Writers Guild Spoken Word Series

06:00 pm to 09:00 pm
Bear's Place
http://www.writersguildbloomington.com

Featuring Roger Pfingston, Tom Hastings, Richard Fish (reading works by Ernie Pyle)
Music by Gabriel Harley
$5 suggested donation
And as always, an open mic

Born and raised in Evansville, Indiana, ROGER PFINGSTON is a retired teacher of English and photography. He is also the recipient of a Creative Writing Fellowship from the National Endowment for the Arts and two PEN Syndicated Fiction Awards as well as the author of Something Iridescent, a collection of poetry and fiction. Five chapbooks have appeared since 2003: Nesting, Earthbound, Singing to the Garden, A Day Marked for Telling, and What’s Given, the latter recently published by Kattywompus Press. His poems have appeared in a wide range of publications, including I-70 Review, U.S. 1 Worksheets, Poet Lore, American Journal of Poetry, Innisfree Poetry Journal, and Ted Kooser’s column, American Life in Poetry. About Pfingston’s new chapbook, What’s Given, Sammy Greenspan, editor of Kattywompus Press, writes, “Follow the gaze of poet Roger Pfingston, as he takes in the passage of seemingly ordinary days in apparently unremarkable places, and watch the world quiet down, deepen, and ripple out.”

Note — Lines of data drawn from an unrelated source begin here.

lemma update_rel (cc : List (String × List Int)) (pts : List Int) (hpts : pts.Nodup) :
    ∀ (s : List Int), (∀ p ∈ s, p ∈ pts) →
    ∀ (count : List Int) (covered : PySem.Set Int) (remaining : Int) (u : List Int),
    INV cc pts u count covered remaining →
    INV cc pts (u.filter (fun x => !(s.contains x)))
      (s.foldl (stepU (bWhere (coverB cc pts))) (covered, remaining, count)).2.2
      (s.foldl (stepU (bWhere (coverB cc pts))) (covered, remaining, count)).1
      (s.foldl (stepU (bWhere (coverB cc pts))) (covered, remaining, count)).2.1 := by
  intro s
  induction s with
  | nil =>
    intro _ count covered remaining u hinv
    simpa [List.contains_eq_mem] using hinv
  | cons p t ih =>
    intro hs count covered remaining u hinv
    obtain ⟨hu, hrem, hcl, hcount⟩ := hinv
    have hup : p ∈ pts := hs p List.mem_cons_self
    have hund : u.Nodup := hu ▸ hpts.filter _
    simp only [List.foldl_cons]
    by_cases hc : PySem.Set.contains covered p
    · have hcm : p ∈ covered := by
        simpa [PySem.Set.contains, List.contains_eq_mem] using hc
      have hpu : p ∉ u := by rw [hu]; simp [List.mem_filter, hcm]
      have hstep : stepU (bWhere (coverB cc pts)) (covered, remaining, count) p
          = (covered, remaining, count) := by simp [stepU, hcm]
      rw [hstep]
      have hfe : u.filter (fun x => !((p :: t).contains x))
          = u.filter (fun x => !(t.contains x)) := by
        apply List.filter_congr; intro x hx
        have hxp : ¬ (x == p) = true := by
          simp only [beq_iff_eq]; rintro rfl; exact hpu hx
        simp [List.contains_eq_mem, List.mem_cons] at hxp ⊢
        tauto
      rw [hfe]
      exact ih (fun q hq => hs q (List.mem_cons_of_mem _ hq)) count covered remaining u
        ⟨hu, hrem, hcl, hcount⟩
    · have hcm : p ∉ covered := by
        simpa [PySem.Set.contains, List.contains_eq_mem] using hc
      have hpu : p ∈ u := by rw [hu]; simp [List.mem_filter, hcm, hup]
      have hstep : stepU (bWhere (coverB cc pts)) (covered, remaining, count) p
          = (PySem.Set.add covered p, remaining - 1,
             ((bWhere (coverB cc pts)).getD p []).foldl
               (fun c j => c.set j (c.getD j 0 - 1)) count) := by
        simp [stepU, hcm]
      rw [hstep]
      have hcadd : PySem.Set.add covered p = covered ++ [p] := by
        simp [PySem.Set.add, hcm]
      have hwnd := coverB_nodup cc pts hpts
      have hjs_nodup := bWhere_nodup _ hwnd p
      have hjs_lt : ∀ j ∈ (bWhere (coverB cc pts)).getD p [], j < count.length := by
        intro j hj
        have h := ((bWhere_mem _ hwnd p j).mp hj).1
        rw [hcl]; rw [coverB_length] at h; exact h
      have hu'' : u.filter (fun x => !(x == p))
          = pts.filter (fun q => !(PySem.Set.contains (PySem.Set.add covered p) q)) := by
        rw [hcadd, hu, List.filter_filter]
        apply List.filter_congr
        intro x _
        simp only [PySem.Set.contains, List.contains_eq_mem, List.mem_append,
          List.mem_singleton]
        cases hx1 : decide (x ∈ covered) <;> cases hx2 : decide (x = p) <;>
          simp_all
      have hrem' : remaining - 1 = ((u.filter (fun x => !(x == p))).length : Int) := by
        rw [length_filter_ne u p hund hpu, hrem]
      have hcl' : (((bWhere (coverB cc pts)).getD p []).foldl
          (fun c j => c.set j (c.getD j 0 - 1)) count).length = cc.length := by
        rw [dec_fold_length, hcl]
      have hcount' : ∀ i, i < cc.length →
          (((bWhere (coverB cc pts)).getD p []).foldl
            (fun c j => c.set j (c.getD j 0 - 1)) count).getD i 0
          = gainP cc (u.filter (fun x => !(x == p))) i := by
        intro i hi
        rw [dec_fold_getD _ count hjs_nodup hjs_lt i,
          gainP_filter_ne cc u p hund hpu i, hcount i hi]
        congr 1
        have hmemiff : i ∈ (bWhere (coverB cc pts)).getD p []
            ↔ (cc.getD i ("", [])).2.contains p = true := by
          rw [bWhere_mem _ hwnd p i, coverB_length]
          constructor
          · rintro ⟨_, h2⟩; rwa [coverB_contains cc pts i hi p hup] at h2
          · intro h; exact ⟨hi, by rwa [coverB_contains cc pts i hi p hup]⟩
        by_cases hmem : i ∈ (bWhere (coverB cc pts)).getD p []
        · rw [if_pos hmem, if_pos (hmemiff.mp hmem)]
        · rw [if_neg hmem, if_neg (fun h => hmem (hmemiff.mpr h))]
      have hrec := ih (fun q hq => hs q (List.mem_cons_of_mem _ hq)) _ _ _ _
        ⟨hu'', hrem', hcl', hcount'⟩
      have hfinal : (u.filter (fun x => !(x == p))).filter (fun x => !(t.contains x))
          = u.filter (fun x => !((p :: t).contains x)) := by
        rw [List.filter_filter]
        apply List.filter_congr
        intro x _
        cases hxp : (x == p) <;> cases hxt : t.contains x <;>
          simp [List.contains_eq_mem, List.mem_cons, *] <;> simp_all [List.contains_eq_mem]
      rw [← hfinal]
      exact hrec

-- ---- the two loops run in lockstep ----

lemma loop_rel (i0 : List Int) (cc : List (String × List Int))
    (hD : ¬ D_optimize_cameras i0 cc) :
    ∀ (fuel : Nat) (u count : List Int) (covered : PySem.Set Int) (remaining : Int)
      (sel : List String),
    INV cc (PySem.Set.ofList i0) u count covered remaining →
    aLoop cc fuel u sel
      = bLoop (cc.map (·.1)) (coverB cc (PySem.Set.ofList i0))
          (bWhere (coverB cc (PySem.Set.ofList i0)))
          cc.length fuel count covered remaining sel := by
  intro fuel
  induction fuel with
  | zero => intro u count covered remaining sel _; rfl
  | succ f ih =>
    intro u count covered remaining sel hinv
    obtain ⟨hu, hrem, hcl, hcount⟩ := hinv
    have hpts : (PySem.Set.ofList i0).Nodup := PySem.Set.nodup_ofList i0
    have hund : u.Nodup := hu ▸ hpts.filter _
    by_cases hue : u = []
    · have hr0 : remaining = 0 := by rw [hrem, hue]; rfl
      simp [aLoop, bLoop, hue, hr0]
    · have hne : u.isEmpty = false := by simp [hue]
      have hr0 : (remaining == 0) = false := by
        rw [hrem]
        simp [List.length_eq_zero_iff, hue]
      rw [aLoop, bLoop, hne, hr0]
      simp only [Bool.false_eq_true, if_false]
      rcases scan_rel u cc count hcount with ⟨ha, hb⟩ | ⟨j, hj, ha, hb, hpos⟩
      · rw [ha, hb]
        norm_num
      · rw [ha, hb]
        have hjnneg : ¬ ((j : Int) < 0) := Int.not_ofNat_neg j
        simp only [hjnneg, if_false, Int.toNat_natCast]
        -- the chosen camera cannot be named "" outside D_
        have hbne : (cc.getD j ("", [])).1 ≠ "" := by
          intro h0
          have hmemcv : cc.getD j ("", []) ∈ cc := getD_mem cc j hj _
          have hpos' : 0 < (u.filter (fun x => (cc.getD j ("", [])).2.contains x)).length := by
            have := hcount j hj
            rw [gainP] at this
            omega
          obtain ⟨x, hxu⟩ := List.exists_mem_of_length_pos hpos'
          have hxmem := List.mem_filter.mp hxu
          refine hD ⟨cc.getD j ("", []), hmemcv, h0, x, ?_, ?_⟩
          · simpa [List.contains_eq_mem] using hxmem.2
          · have : x ∈ PySem.Set.ofList i0 := by
              have := hu ▸ hxmem.1
              exact (List.mem_filter.mp this).1
            exact (PySem.Set.mem_ofList _ _).mp this
        rw [if_neg hbne]
        have hname : (cc.map (·.1)).getD j "" = (cc.getD j ("", [])).1 :=
          getD_map_lt cc _ j hj "" ("", [])
        have hs_sub : ∀ p ∈ (coverB cc (PySem.Set.ofList i0)).getD j [],
            p ∈ PySem.Set.ofList i0 := by
          intro p hp
          rw [coverB_getD cc _ j hj] at hp
          have h2 := (List.mem_filter.mp hp).2
          simpa [setContains_ofList, List.contains_eq_mem] using h2
        have hupd := update_rel cc (PySem.Set.ofList i0) hpts
          ((coverB cc (PySem.Set.ofList i0)).getD j []) hs_sub
          count covered remaining u ⟨hu, hrem, hcl, hcount⟩
        have hufe : u.filter
              (fun x => !((u.filter (fun y => (cc.getD j ("", [])).2.contains y)).contains x))
            = u.filter
              (fun x => !(((coverB cc (PySem.Set.ofList i0)).getD j []).contains x)) := by
          apply List.filter_congr
          intro x hx
          have hxpts : x ∈ PySem.Set.ofList i0 := by
            have := hu ▸ hx
            exact (List.mem_filter.mp this).1
          have h1 : (u.filter (fun y => (cc.getD j ("", [])).2.contains y)).contains x
              = (cc.getD j ("", [])).2.contains x := by
            simp [List.contains_eq_mem, List.mem_filter, hx]
          rw [h1, coverB_contains cc _ j hj x hxpts]
        rw [hname, hufe]
        exact ih _ _ _ _ _ hupd

-- ===== VERDICT (by name: the statement is the Claim_ definition above) =====
theorem optimize_cameras_spec : Claim_unchanged_optimize_cameras := by
  intro i cc _hdom
  unfold Spec_optimize_cameras
  intro hD
  simp only [optimize_cameras, optimize_cameras_alt]
  have hdl : PySem.List.dedup i = PySem.Set.ofList i := rfl
  rw [hdl]
  have hcount0 : ∀ j, j < cc.length →
      ((coverB cc (PySem.Set.ofList i)).map (fun s => ((s.length : Int)))).getD j 0
        = gainP cc (PySem.Set.ofList i) j := by
    intro j hjlt
    have hjc : j < (coverB cc (PySem.Set.ofList i)).length := by
      rw [coverB_length]; exact hjlt
    rw [getD_map_lt _ _ j hjc 0 [], coverB_getD cc _ j hjlt]
    unfold gainP
    have hded : PySem.List.dedup (cc.getD j ("", [])).2
        = PySem.Set.ofList (cc.getD j ("", [])).2 := rfl
    rw [hded]
    have h1 : ((PySem.Set.ofList (cc.getD j ("", [])).2).filter
        (fun p => PySem.Set.contains (PySem.Set.ofList (PySem.Set.ofList i)) p)).Nodup :=
      (PySem.Set.nodup_ofList _).filter _
    have h2 : ((PySem.Set.ofList i).filter
        (fun x => (cc.getD j ("", [])).2.contains x)).Nodup :=
      (PySem.Set.nodup_ofList i).filter _
    have hperm := (List.perm_ext_iff_of_nodup h1 h2).mpr (by
      intro a
      simp only [List.mem_filter, setContains_ofList, List.contains_eq_mem,
        PySem.Set.mem_ofList, decide_eq_true_eq]
      tauto)
    rw [hperm.length_eq]
  have hu0 : PySem.Set.ofList i
      = (PySem.Set.ofList i).filter (fun p => !(PySem.Set.contains PySem.Set.empty p)) := by
    simp [PySem.Set.empty, PySem.Set.contains]
  have h := loop_rel i cc hD ((PySem.Set.ofList i).length + 1)
    (PySem.Set.ofList i)
    ((coverB cc (PySem.Set.ofList i)).map (fun s => ((s.length : Int))))
    PySem.Set.empty (((PySem.Set.ofList i).length : Int)) []
    ⟨hu0, rfl, by simp [coverB], hcount0⟩
  simpa [coverB, List.length_map] using h

theorem optimize_cameras_changed : Claim_changed_optimize_cameras := by
  unfold Claim_changed_optimize_cameras; decide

TOM HASTINGS taught language arts and Jungian psychology at Harmony High School here in Bloomington for 36 years before retiring in 2014. He received a BA in Mythogenics from Antioch in 1973 and has taken graduate classes at the California Institute of Asian Studies, the C. G. Jung Institute in Switzerland, and classes toward a Masters in Counseling at Indiana University. He’s been a Royal Scottish Arts Council Poet in the Schools in Edinburgh, Scotland and for the Indiana Arts Commission in Zionsville and Bloomington. He created the Indianapolis Broadsheet, cofounded the Indiana Writers Center and was poetry editor of its publication, Inprint. His poems have appeared in numerous small press publications and he is the author of a dozen chapbooks. His new and collected poems, Crop Circle Secrets, were published by Muse Rules Press in 2004. He fronted the poetry performance band, Coup Coup Daddy, for over a decade and he was the foreign correspondent for on-line Zoo & Logical Times. Since 2015, he’s been teaching theatrical magic classes for the Ivy Tech Center for Lifelong Learning as well as demonstrating and performing at Rich Hill’s Magic and Fun Emporium in Nashville, Indiana.

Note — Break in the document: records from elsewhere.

-- pv_equiv track=rewrite | github.com/moltlab/agentic-workflow-builder | utils/selectors.py | rank_files_by_query
-- ===== SOURCE A (Python) =====
-- def tokenize(text: str) -> set[str]:
--     return {t for t in ''.join(c if c.isalnum() else ' ' for c in text.lower()).split() if t}
--
-- def rank_files_by_query(filenames: list[str], query: str) -> list[str]:
--     """Simple relevance ranking by token overlap with special-casing common intents."""
--     q_tokens = tokenize(query.lower())
--     if not filenames:
--         return []
--
--     # Calculate scores for each filename based on token overlap
--     scored_files: list[tuple[int, str]] = []
--     for name in filenames:
--         name_tokens = tokenize(name)
--         score = len(name_tokens & q_tokens)
--         if score > 0:
--             scored_files.append((score, name))
--
--     sorted_files = sorted(scored_files, key=lambda item: (-item[0], item[1]))
--
--     # Extract just the filenames and return the top 3 relevant files
--     ranked_filenames = [name for score, name in sorted_files[:3]]
--     return ranked_filenames
-- ===== SOURCE B (Python) =====
-- def tokenize(text: str) -> set[str]:
--     return {t for t in ''.join(c if c.isalnum() else ' ' for c in text.lower()).split() if t}
--
-- def rank_files_by_query(filenames: list[str], query: str) -> list[str]:
--     """One-pass bounded insertion: keep only the current top-3 (score, name) entries,
--     ordered by (-score, name), instead of building and fully sorting a score list."""
--     q_tokens = tokenize(query.lower())
--     if not filenames:
--         return []
--     best: list[tuple[int, str]] = []  # at most 3 entries; earlier files win ties
--     for name in filenames:
--         score = len(tokenize(name) & q_tokens)
--         if score > 0:
--             i = 0
--             while i < len(best) and not ((-score, name) < (-best[i][0], best[i][1])):
--                 i += 1
--             best.insert(i, (score, name))
--             best = best[:3]
--     return [name for _, name in best]
-- ===== Notes on version B (the rewrite author's own statement) =====
-- stated objective: alternative
-- what changed: Instead of collecting all positive-score (score, name) pairs, fully sorting them by (-score, name) and slicing the first three, B makes a single pass that maintains only the current top-3 entries with a bounded stable insertion, so no score list and no full sort exist.
import Mathlib
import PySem

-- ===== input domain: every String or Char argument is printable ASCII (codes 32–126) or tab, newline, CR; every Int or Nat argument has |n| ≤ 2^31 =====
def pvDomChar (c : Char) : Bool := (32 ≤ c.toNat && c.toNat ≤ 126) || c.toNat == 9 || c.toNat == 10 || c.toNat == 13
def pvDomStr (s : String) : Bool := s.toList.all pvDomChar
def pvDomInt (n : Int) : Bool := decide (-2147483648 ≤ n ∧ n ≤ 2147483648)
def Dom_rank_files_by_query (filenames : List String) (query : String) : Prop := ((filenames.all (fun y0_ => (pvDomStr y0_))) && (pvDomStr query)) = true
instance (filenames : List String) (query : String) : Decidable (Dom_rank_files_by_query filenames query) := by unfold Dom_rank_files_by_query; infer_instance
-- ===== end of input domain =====

-- B replaces the build-everything-then-sort-then-slice of A by a single pass that keeps only
-- the current top-3 (score, name) entries via bounded insertion (objective: alternative).

-- ===== PORT A =====
-- shared helper: Python's tokenize(text) (B's Python keeps it unchanged)
def tokenizeL (text : List Char) : PySem.Set (List Char) :=
  PySem.Set.ofList
    ((PySem.Chars.split₀
        ((PySem.Chars.lower text).map (fun c => if PySem.Chars.isalnum c then c else ' '))).filter
      (fun t => decide (t ≠ [])))

def rank_files_by_query (filenames : List String) (query : String) : List String :=
  let q_tokens := tokenizeL (PySem.Chars.lower query.toList)
  if filenames = [] then []
  else
    let scored_files := filenames.foldl (fun acc name =>
      let name_tokens := tokenizeL name.toList
      let score := PySem.Set.len (PySem.Set.inter name_tokens q_tokens)
      if score > 0 then acc ++ [(score, name)] else acc) []
    let sorted_files := PySem.List.sorted2 scored_files (fun it => -it.1) (fun it => it.2)
    (PySem.List.slice sorted_files none (some 3)).map (fun p => p.2)

-- ===== PORT B =====
-- the inner while/insert of Source B: walk past entries whose tuple key (-score, name) is ≤ the
-- new one, insert before the first strictly greater (Python tuple '<' written out component-wise)
def bInsert (x : Int × String) : List (Int × String) → List (Int × String)
  | [] => [x]
  | y :: ys =>
      if decide (-x.1 < -y.1) || (decide ((-x.1 : Int) = -y.1) && decide (x.2 < y.2)) then
        x :: y :: ys
      else y :: bInsert x ys

def rank_files_by_query_alt (filenames : List String) (query : String) : List String :=
  let q_tokens := tokenizeL (PySem.Chars.lower query.toList)
  if filenames = [] then []
  else
    let best := filenames.foldl (fun best name =>
      let score := PySem.Set.len (PySem.Set.inter (tokenizeL name.toList) q_tokens)
      if score > 0 then PySem.List.slice (bInsert (score, name) best) none (some 3) else best) []
    best.map (fun p => p.2)

-- ===== PRECONDITION & SPEC =====
def Spec_rank_files_by_query (filenames : List String) (query : String) (out : List String) : Prop := out = rank_files_by_query_alt filenames query
instance (filenames : List String) (query : String) (out : List String) : Decidable (Spec_rank_files_by_query filenames query out) := by unfold Spec_rank_files_by_query; infer_instance

-- ===== CLAIM (what is proved, stated in full; the proofs are below) =====
def Claim_equal_rank_files_by_query : Prop := ∀ (filenames : List String) (query : String), Dom_rank_files_by_query filenames query → Spec_rank_files_by_query filenames query (rank_files_by_query filenames query)

-- ===== LEMMAS AND PROOFS =====

-- the comparison sorted2 uses for key (fun it => (-it.1, it.2))
def pvLt (a b : Int × String) : Bool :=
  decide (-a.1 < -b.1) || (!decide (-b.1 < -a.1) && decide (a.2 < b.2))

theorem pvLt_cond (x y : Int × String) :
    (decide (-x.1 < -y.1) || (decide ((-x.1 : Int) = -y.1) && decide (x.2 < y.2))) = pvLt x y := by
  unfold pvLt
  rcases lt_trichotomy (-x.1 : Int) (-y.1) with h | h | h
  · simp [h]
  · simp [h, lt_irrefl]
  · simp [asymm h, ne_of_gt h, h]

theorem bInsert_eq_insertBy (x : Int × String) (s : List (Int × String)) :
    bInsert x s = PySem.List.insertBy pvLt x s := by
  induction s with
  | nil => rfl
  | cons y ys ih =>
      simp only [bInsert, PySem.List.insertBy, pvLt_cond, ih]

theorem take_insertBy (L : Int × String → Int × String → Bool) (x : Int × String) :
    ∀ (s : List (Int × String)) (k : Nat),
      (PySem.List.insertBy L x s).take k = (PySem.List.insertBy L x (s.take k)).take k := by
  intro s
  induction s with
  | nil => intro k; simp
  | cons y ys ih =>
      intro k
      cases k with
      | zero => simp
      | succ j =>
          simp only [List.take_succ_cons, PySem.List.insertBy]
          by_cases h : L x y = true
          · simp only [if_pos h, List.take_succ_cons]
            have : (y :: ys.take j).take j = (y :: ys).take j := by
              cases j with
              | zero => simp
              | succ i => simp [List.take_take]
            rw [this]
          · simp only [if_neg h, List.take_succ_cons, ih j]

theorem foldl_take_insertBy (L : Int × String → Int × String → Bool) (k : Nat) :
    ∀ (m : List (Int × String)) (s : List (Int × String)),
      (m.foldl (fun acc x => PySem.List.insertBy L x acc) s).take k
        = m.foldl (fun b y => (PySem.List.insertBy L y b).take k) (s.take k) := by
  intro m
  induction m with
  | nil => intro s; rfl
  | cons x xs ih =>
      intro s
      rw [List.foldl_cons, List.foldl_cons, ih, take_insertBy]

-- ===== VERDICT (by name: the statement is the Claim_ definition above) =====
theorem rank_files_by_query_spec : Claim_equal_rank_files_by_query := by
  intro filenames query _
  unfold Spec_rank_files_by_query rank_files_by_query rank_files_by_query_alt
  by_cases hf : filenames = []
  · simp [hf]
  · simp only [hf, if_false]
    set q := tokenizeL (PySem.Chars.lower query.toList) with hq
    have hslice : ∀ (l : List (Int × String)),
        PySem.List.slice l none (some 3) = l.take 3 :=
      fun l => PySem.List.slice_to l (by norm_num)
    have hb :
        filenames.foldl (fun best name =>
            if PySem.Set.len (PySem.Set.inter (tokenizeL name.toList) q) > 0 then
              PySem.List.slice (bInsert (PySem.Set.len (PySem.Set.inter (tokenizeL name.toList) q), name) best) none (some 3)
            else best) []
          = (filenames.filter
              (fun name => decide (PySem.Set.len (PySem.Set.inter (tokenizeL name.toList) q) > 0))).foldl
              (fun b name =>
                (PySem.List.insertBy pvLt
                  (PySem.Set.len (PySem.Set.inter (tokenizeL name.toList) q), name) b).take 3) [] := by
      rw [PySem.List.foldl_ite_eq_foldl_filter
            (p := fun (name : String) => PySem.Set.len (PySem.Set.inter (tokenizeL name.toList) q) > 0)
            (f := fun (b : List (Int × String)) (name : String) => PySem.List.slice
              (bInsert (PySem.Set.len (PySem.Set.inter (tokenizeL name.toList) q), name) b) none (some 3))]
      exact PySem.List.foldl_congr_mem _ _ _ _ (fun b name _ => by rw [hslice, bInsert_eq_insertBy])
    have ha :
        filenames.foldl (fun acc name =>
            if PySem.Set.len (PySem.Set.inter (tokenizeL name.toList) q) > 0 then
              acc ++ [(PySem.Set.len (PySem.Set.inter (tokenizeL name.toList) q), name)]
            else acc) []
          = (filenames.filter
              (fun name => decide (PySem.Set.len (PySem.Set.inter (tokenizeL name.toList) q) > 0))).map
              (fun name => (PySem.Set.len (PySem.Set.inter (tokenizeL name.toList) q), name)) := by
      rw [PySem.List.foldl_append_ite
            (p := fun (name : String) => PySem.Set.len (PySem.Set.inter (tokenizeL name.toList) q) > 0)
            (f := fun (name : String) => (PySem.Set.len (PySem.Set.inter (tokenizeL name.toList) q), name))]
      exact List.nil_append _
    have hsorted : ∀ (l : List (Int × String)),
        PySem.List.sorted2 l (fun it => -it.1) (fun it => it.2)
          = l.foldl (fun acc x => PySem.List.insertBy pvLt x acc) [] := by
      intro l
      simp only [PySem.List.sorted2, pvLt]
      rfl
    rw [ha, hsorted, hslice, foldl_take_insertBy, List.foldl_map, hb]
    simp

RICHARD FISH is an actor, writer, and musician who has worked in audio theatre since 1970, becoming a producer, director, teacher, engineer, Foley artist, journalist, and publisher along the way. Richard has worked with the leading figures in audio theatre from coast to coast, including the legendary American grand master of the art, Norman Corwin. A founder of the National Audio Theatre Festivals organization, and WFHB Community Radio in his hometown of Bloomington, Indiana, Richard has won awards for radio advertising, broadcast journalism, and acting, including a Mark Time Award for “carrying on the traditions of The Firesign Theatre.” He is heard weekly over WFHB as host of “The Firehouse Theatre,” presenting old and new audio theatre; as writer and presenter of “Better Beware,” a weekly news feature on scams and swindles; and in “The Firehouse Follies,” a live variety show offered four times a year. All these broadcasts are streamed and archived on the station’s website, www.wfhb.org. Richard will be reading from the works of Hoosier war correspondent Ernie Pyle.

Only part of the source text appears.